Pre-production: Fortunately, if we don’t make anything here, we don’t need to worry about complex supply chains… or do we? Unfortunately, even general sustainment operations require access to materials and system components, such as fuels and lubricants, specialist metals and composites, computer chips and electronic components, etc. There is no possibility of any country making all the material and system components that they need, as Russia has found out to its detriment, but we should still understand what the critical elements of the supply chain are and take steps to secure them. For example, we only have one chip foundry in Australia, and both Europe and the United States are taking steps to bring chip manufacturing onshore. In the event of a conflict with China, access to the chips made by Taiwan will be non-existent. How should we support and secure our own access to computer chips?
So the DSR, as a quick review, does a good job of addressing the major issues facing Australia, with the main exception of failing to support and grow the sovereign industrial ecosystem. Secondly, as a strategic document, it glosses over the detail, which, as we know, is where the devil is…
Does the money match the mouth?
The Federal Budget was handed down late last week and while it includes the big-ticket items from the DSR like nuclear-powered submarines and long-range strike capabilities, it also incorporates a few more pieces of the DSR puzzle. In particular, the very deliberate refocus of our force posture through the significant investment of $3.8b in northern Defence base infrastructure and almost $2b for strategic engagement (or security and peace) in the Indo-Pacific. This urgent realignment under the new National Defence conceptual approach is another powerful indicator of the strategic threat in our region. However, the sense of urgency created by the DSR is not matched by the budget.

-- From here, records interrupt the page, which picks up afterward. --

-- skipping blank parts in the fold = folding over A's filterMap list
theorem pvFoldrFilter (svg : List Char) (raw : List String) (init : List Char × Bool) :
    raw.foldr (fun part st =>
        let p := PySem.Chars.strip part.toList
        if p = [] then st
        else ((if st.2 = false then svg ++ "\n\n".toList ++ p
               else p ++ "\n\n".toList ++ st.1), true)) init
  = ((raw.filterMap (fun part => if PySem.Str.strip part = "" then none else some (PySem.Str.strip part))).map String.toList).foldr
      (fun p st => ((if st.2 = false then svg ++ "\n\n".toList ++ p
                     else p ++ "\n\n".toList ++ st.1), true)) init := by
  induction raw with
  | nil => rfl
  | cons a t ih =>
    by_cases h : PySem.Str.strip a = ""
    · have hc : PySem.Chars.strip a.toList = [] := by
        have := congrArg String.toList h
        rwa [PySem.Str.toList_strip] at this
      simp only [List.foldr_cons, List.filterMap_cons, h, hc, reduceIte]
      exact ih
    · have hc : PySem.Chars.strip a.toList ≠ [] := by
        intro hc
        exact h (pvStrExt (by rw [PySem.Str.toList_strip, hc]; rfl))
      simp only [List.foldr_cons, List.filterMap_cons, h, hc, reduceIte, List.map_cons,
        PySem.Str.toList_strip, ih]

-- the fold over the (already filtered) paragraph char-lists computes pvRender
theorem pvFoldrRender (svg : List Char) (l : List (List Char)) :
    l.foldr (fun p st => ((if st.2 = false then svg ++ "\n\n".toList ++ p
                           else p ++ "\n\n".toList ++ st.1), true)) (svg, false)
  = (pvRender svg l, !l.isEmpty) := by
  induction l with
  | nil => rfl
  | cons a t ih =>
    cases t with
    | nil => rfl
    | cons b t' =>
      rw [List.foldr_cons, ih]
      simp [pvRender]

-- render of a ≥2-element paragraph list in join/dropLast/getLast form
theorem pvRenderChars (svg : List Char) (a b : String) (t : List String) :
    pvRender svg (a.toList :: b.toList :: t.map String.toList) =
      PySem.Chars.join "\n\n".toList (((a :: b :: t).dropLast).map String.toList) ++ "\n\n".toList
        ++ svg ++ "\n\n".toList ++ ((a :: b :: t).getLast (by simp)).toList := by
  induction t generalizing a b with
  | nil =>
    simp only [List.map_nil, pvRender, List.dropLast, List.map_cons, PySem.Chars.join_singleton,
      List.getLast]
    simp [List.append_assoc]
  | cons c t' ih =>
    have hstep : pvRender svg (a.toList :: b.toList :: (c :: t').map String.toList) =
        a.toList ++ "\n\n".toList ++ pvRender svg (b.toList :: c.toList :: t'.map String.toList) := rfl
    rw [hstep, ih]
    have hd : (a :: b :: c :: t').dropLast = a :: (b :: c :: t').dropLast := rfl
    have hd2 : (b :: c :: t').dropLast = b :: (c :: t').dropLast := rfl
    have hg : (a :: b :: c :: t').getLast (by simp) = (b :: c :: t').getLast (by simp) :=
      List.getLast_cons (by simp)
    rw [hd, hg, List.map_cons, hd2, List.map_cons, PySem.Chars.join_cons_cons]
    simp [List.append_assoc]

-- A's branching expression equals pvRender over the same paragraphs
theorem pvACore (ps : List String) (x : String)
    (h : ∀ p ∈ ps, PySem.Str.strip p = p ∧ p ≠ "") :
    (if ps = [] then PySem.Str.join "\n" ["<div class=\"prisma-flow\">", x, "</div>"]
     else if ps.length = 1 then
       PySem.Str.join "\n\n" [PySem.Str.join "\n" ["<div class=\"prisma-flow\">", x, "</div>"],
         PySem.List.pyGetD ps 0 ""]
     else
       PySem.Str.join "\n\n"
         [PySem.Str.strip (PySem.Str.join "\n\n" (PySem.List.slice ps none (some (-1)))),
          PySem.Str.join "\n" ["<div class=\"prisma-flow\">", x, "</div>"],
          PySem.List.pyGetD ps (-1) ""]).toList =
    pvRender ("<div class=\"prisma-flow\">\n".toList ++ x.toList ++ "\n</div>".toList)
      (ps.map String.toList) := by
  cases ps with
  | nil =>
    rw [if_pos rfl]
    exact pvSvgChars x
  | cons a rest =>
    cases rest with
    | nil =>
      rw [if_neg (by simp), if_pos (by simp), PySem.List.pyGetD_zero_cons]
      rw [PySem.Str.toList_join]
      simp only [List.map, pvRender]
      rw [PySem.Chars.join_cons_cons, PySem.Chars.join_singleton, pvSvgChars]
    | cons b t =>
      have hne : (a :: b :: t : List String) ≠ [] := by simp
      rw [if_neg (by simp), if_neg (by simp)]
      have hlen : (a :: b :: t).length - 1 = t.length + 1 := by simp
      have hd : (a :: b :: t).dropLast.length = t.length + 1 := by
        simp [List.length_dropLast]
      have hblocks : ∀ e ∈ (a :: b :: t).dropLast.map String.toList,
          PySem.Chars.strip e = e ∧ e ≠ [] := by
        intro e he
        obtain ⟨p, hp, rfl⟩ := List.mem_map.mp he
        have hps := h p (List.dropLast_subset _ hp)
        exact ⟨pvStripToList hps.1, pvNeNilToList hps.2⟩
      have hmne : (a :: b :: t).dropLast.map String.toList ≠ [] := by
        simp [List.dropLast]
      rw [PySem.List.slice_to_neg_one, PySem.List.pyGetD_neg_one _ _ hne]
      rw [PySem.Str.toList_join]
      simp only [List.map]
      rw [PySem.Chars.join_cons_cons, PySem.Chars.join_cons_cons, PySem.Chars.join_singleton,
        PySem.Str.toList_strip, PySem.Str.toList_join,
        pvStripJoin _ _ hmne hblocks, pvSvgChars]
      rw [pvRenderChars]
      simp [List.append_assoc]

-- ===== VERDICT (by name: the statement is the Claim_ definition above) =====
theorem inject_prisma_before_last_paragraph_py_spec : Claim_equal_inject_prisma_before_last_paragraph_py := by
  intro m x _
  unfold Spec_inject_prisma_before_last_paragraph_py
  unfold inject_prisma_before_last_paragraph_py inject_prisma_before_last_paragraph_py_alt
  apply pvStrExt
  rw [String.toList_ofList, List.foldl_reverse, pvFoldrFilter, pvFoldrRender]
  exact pvACore _ x (pvParagraphsProp m)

As forecast in the discussion around the release of the DSR, the federal budget does not include any new money for Defence. In fact, several of the announcements in the DSR rely on internal savings within Defence, which means that there is pressure across all services to cut costs and capability.
The DSR is an important document and has made some much needed changes. It clarifies and focusses the ADF warfighting strategy to a strategy of anti-access, area denial (A2AD). It moves the ADF to the missile (and #drone) age, and away from a platform centric view of the world. And, it realises that in order to effectively support our forces, we have to be able to manufacture munitions locally. Australian Industry should be seen as critical component in the generation of combat capability, and should be given a much larger degree of support that is present in the currently. Also, much of the details that would normally be seen in a review of this magnitude are missing, and these details will need to be worked through over the coming months.